Since 2011, they’ve sought to sugar-coat and legitimise its systematic practice of arbitrary detention by issuing 20 fake ‘amnesty’ decrees to those referred to the Counter-Terrorism Court or the Military Field Court.
But, as I’ve already explained, more than 75% of those arbitrarily detained don’t make it to court, making it impossible for them to meet the criteria. As such, these so-called amnesty decrees are reserved for those that the security services want to release. At the Syrian Network for Human Rights, we believe that this entire process is closely monitored by the Syrian regime, which has a solid decision-making structure.
The worst is yet to come
Today arbitrary detentions continue, and although the Syrian regime is the most notable and frequent culprit, other parties to the conflict including the Kurdish-led Syrian Democratic Forces and extremist Islamist groups have carried out such arrests.
The phenomenon of arbitrary detention and the accompanying torture and enforced disappearance are thus among the most significant obstacles that prevent the return of refugees and displaced persons.
From early 2014 to March 2024, the Syrian Network of Human Rights documented at least 3,532 cases of arrest, including 251 children and 251 women, who had returned to their original place of residence in Syria.
The regime was responsible for all of these arrests.

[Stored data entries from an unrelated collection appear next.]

-- pv_equiv track=rewrite | github.com/phamnhathuyhuynh-collab/Project-CS | LeetCodeDSA/3803.py | residuePrefixes
-- ===== SOURCE A (Python) =====
-- def residuePrefixes(s):
--     i = 1
--     amount = len(s)
--     if amount == 1:
--         return 1
--     count = 0
--     while i <= amount:
--         if i % 3 == len(set(s[:i])):
--             count += 1
--         i += 1
--     return count
--     return s[:0]
-- ===== SOURCE B (Python) =====
-- def residuePrefixes(s):
--     count = 0
--     seen = set()
--     i = 1
--     for ch in s:
--         seen.add(ch)
--         if i % 3 == len(seen):
--             count += 1
--         i += 1
--     return count
-- ===== Notes on version B (the rewrite author's own statement) =====
-- stated objective: faster
-- what changed: Single pass maintaining a running set of seen characters instead of rebuilding set(s[:i]) for every prefix.
import Mathlib
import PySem

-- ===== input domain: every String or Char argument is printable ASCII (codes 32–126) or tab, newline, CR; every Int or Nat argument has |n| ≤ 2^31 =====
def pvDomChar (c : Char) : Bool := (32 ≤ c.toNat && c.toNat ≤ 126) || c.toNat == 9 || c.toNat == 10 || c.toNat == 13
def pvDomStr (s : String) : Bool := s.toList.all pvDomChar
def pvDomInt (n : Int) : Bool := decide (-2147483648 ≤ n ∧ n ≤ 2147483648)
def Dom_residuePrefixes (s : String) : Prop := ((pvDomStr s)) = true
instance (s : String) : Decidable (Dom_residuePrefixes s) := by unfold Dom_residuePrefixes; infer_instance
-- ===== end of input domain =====

-- B replaces A's per-prefix set(s[:i]) rebuild by one pass with a running set of seen characters (objective: faster).

-- ===== PORT A =====
-- while i <= amount: if i % 3 == len(set(s[:i])): count += 1
def residuePrefixes (s : String) : Int :=
  let amount : Int := (s.toList.length : Int)
  if amount = 1 then 1
  else
    (PySem.List.pyRange 1 (amount + 1) 1).foldl
      (fun count i =>
        if PySem.Int.mod i 3 =
            ((PySem.Set.ofList (PySem.List.slice s.toList none (some i))).length : Int)
        then count + 1 else count) 0

-- ===== PORT B =====
-- for ch in s: seen.add(ch); if i % 3 == len(seen): count += 1; i += 1
def residuePrefixesB_go : List Char → PySem.Set Char → Int → Int → Int
  | [], _, _, count => count
  | c :: rest, seen, i, count =>
    let seen' := PySem.Set.add seen c
    residuePrefixesB_go rest seen' (i + 1)
      (if PySem.Int.mod i 3 = (seen'.length : Int) then count + 1 else count)

def residuePrefixes_alt (s : String) : Int :=
  residuePrefixesB_go s.toList PySem.Set.empty 1 0

-- ===== PRECONDITION & SPEC =====
def Spec_residuePrefixes (s : String) (out : Int) : Prop := out = residuePrefixes_alt s
instance (s : String) (out : Int) : Decidable (Spec_residuePrefixes s out) := by unfold Spec_residuePrefixes; infer_instance

-- ===== CLAIM (what is proved, stated in full; the proofs are below) =====
def Claim_equal_residuePrefixes : Prop := ∀ (s : String), Dom_residuePrefixes s → Spec_residuePrefixes s (residuePrefixes s)

-- ===== LEMMAS AND PROOFS =====

-- B's loop, started after m processed characters, computes A's fold over the remaining range.
lemma goB_eq (xs : List Char) (m : Nat) (count : Int) (h : m ≤ xs.length) :
    residuePrefixesB_go (xs.drop m) (PySem.Set.ofList (xs.take m)) ((m : Int) + 1) count
      = (PySem.List.pyRange ((m : Int) + 1) ((xs.length : Int) + 1) 1).foldl
          (fun count i =>
            if PySem.Int.mod i 3 =
                ((PySem.Set.ofList (PySem.List.slice xs none (some i))).length : Int)
            then count + 1 else count) count := by
  induction hfuel : xs.length - m generalizing m count with
  | zero =>
    have hm : m = xs.length := by omega
    subst hm
    rw [List.drop_length, PySem.List.pyRange_one_eq_nil (by omega)]
    simp [residuePrefixesB_go]
  | succ k ih =>
    have hlt : m < xs.length := by omega
    have hdrop : xs.drop m = xs[m] :: xs.drop (m + 1) := List.drop_eq_getElem_cons hlt
    have htake : xs.take (m + 1) = xs.take m ++ [xs[m]] := by
      rw [List.take_add_one]
      simp [List.getElem?_eq_getElem hlt]
    rw [hdrop, PySem.List.pyRange_one_cons (by exact_mod_cast by omega)]
    simp only [residuePrefixesB_go, List.foldl_cons]
    have hset : PySem.Set.add (PySem.Set.ofList (xs.take m)) xs[m]
        = PySem.Set.ofList (xs.take (m + 1)) := by
      rw [htake, PySem.Set.ofList_append_singleton]
    have hslice : PySem.List.slice xs none (some ((m : Int) + 1)) = xs.take (m + 1) := by
      have : ((m : Int) + 1) = ((m + 1 : Nat) : Int) := by push_cast; ring
      rw [this, PySem.List.slice_to_natCast]
    rw [hset, hslice]
    have := ih (m + 1)
      (if PySem.Int.mod ((m : Int) + 1) 3 = ((PySem.Set.ofList (xs.take (m + 1))).length : Int)
       then count + 1 else count) (by omega) (by omega)
    simpa [add_assoc, add_comm, add_left_comm] using this

lemma alt_eq_fold (xs : List Char) :
    residuePrefixesB_go xs PySem.Set.empty 1 0
      = (PySem.List.pyRange 1 ((xs.length : Int) + 1) 1).foldl
          (fun count i =>
            if PySem.Int.mod i 3 =
                ((PySem.Set.ofList (PySem.List.slice xs none (some i))).length : Int)
            then count + 1 else count) 0 := by
  have := goB_eq xs 0 0 (by omega)
  simpa [PySem.Set.empty] using this

-- ===== VERDICT (by name: the statement is the Claim_ definition above) =====
theorem residuePrefixes_spec : Claim_equal_residuePrefixes := by
  intro s _
  unfold Spec_residuePrefixes residuePrefixes residuePrefixes_alt
  rw [alt_eq_fold]
  set xs := s.toList with hxs
  by_cases h1 : (xs.length : Int) = 1
  · have hlen : xs.length = 1 := by exact_mod_cast h1
    obtain ⟨c, hc⟩ := List.length_eq_one_iff.mp hlen
    rw [hc]
    norm_num
    rw [show (PySem.List.pyRange 1 2 1) = [1] by decide]
    simp [PySem.List.slice, PySem.Set.ofList, PySem.Set.add]
  · simp [h1]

Of those detained, 2,149 have since been released while 1,383 are still under arrest, with 969 of these being classified as forcibly disappeared.
Despite our continued work, all efforts to secure the release of tens of thousands of Syrian citizens unjustly detained have failed. Even the International Committee of the Red Cross has not been able to periodically visit detention centres.
And although the issue of arbitrary detention is present in various UN texts on Syria, not enough pressure has been exerted by the international community and the UN on the Assad regime or other parties to release political detainees, women and children.
Not a single detainee has been released that Assad’s regime has not wanted to release. As such, we’ve been left frustrated and in despair: Assad’s impunity on the international stage is damaging our work at the Syrian Network for Human Rights. We are convinced that we’ve missed a massive number of arbitrary cases. Our numbers, therefore, are the bare minimum.
So long as Assad is in power, and the international and Arab community continues to shield his crimes, the true number of those who sit in arbitrary detention will remain unknown.
And based on all our evidence, we can only conclude that the worst is yet to come, with arbitrary arrests now commonplace for anyone who dares to express their opinion and direct the slightest criticism, no matter how minor, against Assad’s Syrian regime and its barbaric practices.